- WORK REQUEST: Below is a listing. Write out exactly its lines between the one holding "split at hc" and the one holding "have : p - d - p = -d := by ring", inclusive.

- AVAILABLE RECORDS:
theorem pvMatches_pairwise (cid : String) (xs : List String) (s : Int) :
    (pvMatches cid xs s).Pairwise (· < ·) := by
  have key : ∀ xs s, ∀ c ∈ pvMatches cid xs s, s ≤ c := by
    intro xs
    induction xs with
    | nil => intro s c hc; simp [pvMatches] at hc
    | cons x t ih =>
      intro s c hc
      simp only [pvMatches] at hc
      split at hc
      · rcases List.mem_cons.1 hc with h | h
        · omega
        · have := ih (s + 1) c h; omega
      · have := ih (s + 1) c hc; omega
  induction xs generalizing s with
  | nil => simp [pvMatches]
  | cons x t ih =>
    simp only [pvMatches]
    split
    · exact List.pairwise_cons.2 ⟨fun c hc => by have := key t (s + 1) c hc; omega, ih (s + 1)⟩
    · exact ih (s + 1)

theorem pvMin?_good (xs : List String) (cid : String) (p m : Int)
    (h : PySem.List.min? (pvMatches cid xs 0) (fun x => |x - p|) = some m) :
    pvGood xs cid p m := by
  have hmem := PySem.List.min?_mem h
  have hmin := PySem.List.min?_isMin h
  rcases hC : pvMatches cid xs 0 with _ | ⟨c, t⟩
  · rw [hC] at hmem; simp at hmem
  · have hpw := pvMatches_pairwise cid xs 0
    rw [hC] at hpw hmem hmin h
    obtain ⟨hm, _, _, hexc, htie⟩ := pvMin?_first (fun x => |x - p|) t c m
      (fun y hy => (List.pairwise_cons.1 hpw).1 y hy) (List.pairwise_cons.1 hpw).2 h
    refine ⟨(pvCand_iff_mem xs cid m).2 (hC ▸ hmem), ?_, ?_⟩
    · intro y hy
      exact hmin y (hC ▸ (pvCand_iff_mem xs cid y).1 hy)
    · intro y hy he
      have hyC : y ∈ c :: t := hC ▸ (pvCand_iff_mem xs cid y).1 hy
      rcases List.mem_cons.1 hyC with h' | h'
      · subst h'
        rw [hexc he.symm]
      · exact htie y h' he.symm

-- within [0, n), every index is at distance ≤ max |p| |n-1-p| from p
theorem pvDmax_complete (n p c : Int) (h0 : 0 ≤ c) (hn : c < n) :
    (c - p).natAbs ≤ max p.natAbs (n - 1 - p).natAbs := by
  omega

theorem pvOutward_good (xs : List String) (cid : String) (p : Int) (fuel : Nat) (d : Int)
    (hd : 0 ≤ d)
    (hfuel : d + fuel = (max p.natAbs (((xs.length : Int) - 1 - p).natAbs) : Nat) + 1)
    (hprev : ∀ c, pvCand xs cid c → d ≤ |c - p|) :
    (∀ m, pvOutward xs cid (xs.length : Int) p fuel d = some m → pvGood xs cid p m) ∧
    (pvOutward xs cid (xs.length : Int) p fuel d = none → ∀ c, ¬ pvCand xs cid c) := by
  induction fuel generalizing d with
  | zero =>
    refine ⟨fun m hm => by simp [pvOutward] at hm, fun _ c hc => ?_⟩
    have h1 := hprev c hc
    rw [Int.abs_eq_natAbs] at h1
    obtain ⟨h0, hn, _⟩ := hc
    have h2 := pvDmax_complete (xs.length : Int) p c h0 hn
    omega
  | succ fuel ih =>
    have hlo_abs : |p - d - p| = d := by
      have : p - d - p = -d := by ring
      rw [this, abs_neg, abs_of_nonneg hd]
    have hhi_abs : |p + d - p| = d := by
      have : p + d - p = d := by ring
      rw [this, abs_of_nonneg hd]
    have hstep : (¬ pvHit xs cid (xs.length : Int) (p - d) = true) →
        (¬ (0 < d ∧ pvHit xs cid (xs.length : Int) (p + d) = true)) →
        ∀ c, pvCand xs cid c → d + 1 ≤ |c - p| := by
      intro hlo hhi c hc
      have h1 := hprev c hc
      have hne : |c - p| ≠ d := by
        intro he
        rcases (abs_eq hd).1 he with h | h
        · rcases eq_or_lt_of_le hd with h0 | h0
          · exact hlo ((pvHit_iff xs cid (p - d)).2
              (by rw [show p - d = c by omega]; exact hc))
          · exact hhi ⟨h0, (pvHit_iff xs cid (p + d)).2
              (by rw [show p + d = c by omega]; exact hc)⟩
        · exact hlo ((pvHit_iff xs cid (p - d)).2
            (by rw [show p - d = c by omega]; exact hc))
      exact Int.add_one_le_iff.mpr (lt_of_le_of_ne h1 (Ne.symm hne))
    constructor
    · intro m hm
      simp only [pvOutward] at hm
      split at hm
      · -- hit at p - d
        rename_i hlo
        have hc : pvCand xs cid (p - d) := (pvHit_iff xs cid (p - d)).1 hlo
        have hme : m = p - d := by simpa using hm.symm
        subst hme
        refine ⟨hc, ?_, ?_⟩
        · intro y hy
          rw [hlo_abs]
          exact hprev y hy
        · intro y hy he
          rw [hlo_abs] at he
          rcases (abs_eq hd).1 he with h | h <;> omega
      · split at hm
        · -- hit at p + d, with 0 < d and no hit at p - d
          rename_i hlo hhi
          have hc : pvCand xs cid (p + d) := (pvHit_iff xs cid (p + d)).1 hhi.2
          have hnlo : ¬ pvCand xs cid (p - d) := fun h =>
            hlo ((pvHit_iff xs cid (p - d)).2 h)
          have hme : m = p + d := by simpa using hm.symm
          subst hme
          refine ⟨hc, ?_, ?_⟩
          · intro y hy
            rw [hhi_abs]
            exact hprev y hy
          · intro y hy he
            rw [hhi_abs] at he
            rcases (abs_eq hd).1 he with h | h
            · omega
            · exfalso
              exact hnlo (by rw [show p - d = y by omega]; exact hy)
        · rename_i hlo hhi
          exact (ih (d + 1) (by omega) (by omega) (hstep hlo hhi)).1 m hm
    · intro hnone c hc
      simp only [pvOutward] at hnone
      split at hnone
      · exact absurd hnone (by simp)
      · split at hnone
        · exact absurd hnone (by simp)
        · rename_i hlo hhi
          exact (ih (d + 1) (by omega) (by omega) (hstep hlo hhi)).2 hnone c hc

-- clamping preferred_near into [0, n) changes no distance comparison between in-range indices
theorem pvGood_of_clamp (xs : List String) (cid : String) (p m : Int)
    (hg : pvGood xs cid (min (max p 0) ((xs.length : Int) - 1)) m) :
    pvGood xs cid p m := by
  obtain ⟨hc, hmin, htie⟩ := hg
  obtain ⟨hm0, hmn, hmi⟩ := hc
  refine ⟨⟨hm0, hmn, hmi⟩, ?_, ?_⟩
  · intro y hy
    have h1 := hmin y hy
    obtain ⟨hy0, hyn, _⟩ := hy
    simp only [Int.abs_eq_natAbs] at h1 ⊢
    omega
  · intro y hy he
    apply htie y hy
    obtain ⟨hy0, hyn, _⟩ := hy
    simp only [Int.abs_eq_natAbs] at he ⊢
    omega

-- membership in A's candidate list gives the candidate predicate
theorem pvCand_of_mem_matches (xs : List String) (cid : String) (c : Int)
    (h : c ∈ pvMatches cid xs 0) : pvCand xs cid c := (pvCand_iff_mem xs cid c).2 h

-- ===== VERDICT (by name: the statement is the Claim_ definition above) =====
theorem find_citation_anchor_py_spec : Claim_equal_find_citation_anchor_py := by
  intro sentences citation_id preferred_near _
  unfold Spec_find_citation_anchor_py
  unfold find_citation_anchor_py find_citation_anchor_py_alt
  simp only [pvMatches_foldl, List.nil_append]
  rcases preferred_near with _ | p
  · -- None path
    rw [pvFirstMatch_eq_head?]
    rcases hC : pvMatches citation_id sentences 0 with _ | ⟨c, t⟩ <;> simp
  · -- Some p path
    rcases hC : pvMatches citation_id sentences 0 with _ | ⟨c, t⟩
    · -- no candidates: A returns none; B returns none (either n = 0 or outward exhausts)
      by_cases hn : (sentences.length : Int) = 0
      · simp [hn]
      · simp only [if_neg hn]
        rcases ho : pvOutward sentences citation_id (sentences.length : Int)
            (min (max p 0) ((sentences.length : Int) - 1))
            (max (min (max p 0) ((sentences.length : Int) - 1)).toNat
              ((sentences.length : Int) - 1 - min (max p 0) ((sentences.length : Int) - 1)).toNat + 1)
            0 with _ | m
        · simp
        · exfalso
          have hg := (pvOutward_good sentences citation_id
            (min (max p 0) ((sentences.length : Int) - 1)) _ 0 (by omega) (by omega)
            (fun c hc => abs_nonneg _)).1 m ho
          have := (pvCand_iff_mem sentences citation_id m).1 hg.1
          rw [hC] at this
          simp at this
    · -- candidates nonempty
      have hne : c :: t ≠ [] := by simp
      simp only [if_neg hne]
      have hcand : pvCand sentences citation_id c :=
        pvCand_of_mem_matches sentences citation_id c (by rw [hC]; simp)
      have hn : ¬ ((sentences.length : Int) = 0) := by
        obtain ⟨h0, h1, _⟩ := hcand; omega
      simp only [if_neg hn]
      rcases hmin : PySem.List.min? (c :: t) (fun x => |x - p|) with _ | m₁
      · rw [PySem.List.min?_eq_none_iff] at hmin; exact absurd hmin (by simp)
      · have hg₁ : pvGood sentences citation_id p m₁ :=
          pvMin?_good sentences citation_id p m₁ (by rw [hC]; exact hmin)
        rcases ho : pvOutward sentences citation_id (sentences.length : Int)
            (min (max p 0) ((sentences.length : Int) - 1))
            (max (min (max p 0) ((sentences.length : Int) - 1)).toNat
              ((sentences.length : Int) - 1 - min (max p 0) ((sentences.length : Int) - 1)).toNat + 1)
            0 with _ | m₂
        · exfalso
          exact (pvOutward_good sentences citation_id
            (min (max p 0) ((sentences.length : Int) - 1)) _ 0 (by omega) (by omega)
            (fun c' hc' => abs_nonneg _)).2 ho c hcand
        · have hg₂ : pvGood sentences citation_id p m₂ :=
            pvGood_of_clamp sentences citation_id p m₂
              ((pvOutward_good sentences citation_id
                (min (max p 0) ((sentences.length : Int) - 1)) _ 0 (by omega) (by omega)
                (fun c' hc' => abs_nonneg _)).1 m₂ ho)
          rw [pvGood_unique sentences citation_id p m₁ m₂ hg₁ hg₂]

- SOLVED EXERCISE:
      split at hc
      · rcases List.mem_cons.1 hc with h | h
        · omega
        · have := ih (s + 1) c h; omega
      · have := ih (s + 1) c hc; omega
  induction xs generalizing s with
  | nil => simp [pvMatches]
  | cons x t ih =>
    simp only [pvMatches]
    split
    · exact List.pairwise_cons.2 ⟨fun c hc => by have := key t (s + 1) c hc; omega, ih (s + 1)⟩
    · exact ih (s + 1)

theorem pvMin?_good (xs : List String) (cid : String) (p m : Int)
    (h : PySem.List.min? (pvMatches cid xs 0) (fun x => |x - p|) = some m) :
    pvGood xs cid p m := by
  have hmem := PySem.List.min?_mem h
  have hmin := PySem.List.min?_isMin h
  rcases hC : pvMatches cid xs 0 with _ | ⟨c, t⟩
  · rw [hC] at hmem; simp at hmem
  · have hpw := pvMatches_pairwise cid xs 0
    rw [hC] at hpw hmem hmin h
    obtain ⟨hm, _, _, hexc, htie⟩ := pvMin?_first (fun x => |x - p|) t c m
      (fun y hy => (List.pairwise_cons.1 hpw).1 y hy) (List.pairwise_cons.1 hpw).2 h
    refine ⟨(pvCand_iff_mem xs cid m).2 (hC ▸ hmem), ?_, ?_⟩
    · intro y hy
      exact hmin y (hC ▸ (pvCand_iff_mem xs cid y).1 hy)
    · intro y hy he
      have hyC : y ∈ c :: t := hC ▸ (pvCand_iff_mem xs cid y).1 hy
      rcases List.mem_cons.1 hyC with h' | h'
      · subst h'
        rw [hexc he.symm]
      · exact htie y h' he.symm

-- within [0, n), every index is at distance ≤ max |p| |n-1-p| from p
theorem pvDmax_complete (n p c : Int) (h0 : 0 ≤ c) (hn : c < n) :
    (c - p).natAbs ≤ max p.natAbs (n - 1 - p).natAbs := by
  omega

theorem pvOutward_good (xs : List String) (cid : String) (p : Int) (fuel : Nat) (d : Int)
    (hd : 0 ≤ d)
    (hfuel : d + fuel = (max p.natAbs (((xs.length : Int) - 1 - p).natAbs) : Nat) + 1)
    (hprev : ∀ c, pvCand xs cid c → d ≤ |c - p|) :
    (∀ m, pvOutward xs cid (xs.length : Int) p fuel d = some m → pvGood xs cid p m) ∧
    (pvOutward xs cid (xs.length : Int) p fuel d = none → ∀ c, ¬ pvCand xs cid c) := by
  induction fuel generalizing d with
  | zero =>
    refine ⟨fun m hm => by simp [pvOutward] at hm, fun _ c hc => ?_⟩
    have h1 := hprev c hc
    rw [Int.abs_eq_natAbs] at h1
    obtain ⟨h0, hn, _⟩ := hc
    have h2 := pvDmax_complete (xs.length : Int) p c h0 hn
    omega
  | succ fuel ih =>
    have hlo_abs : |p - d - p| = d := by
      have : p - d - p = -d := by ring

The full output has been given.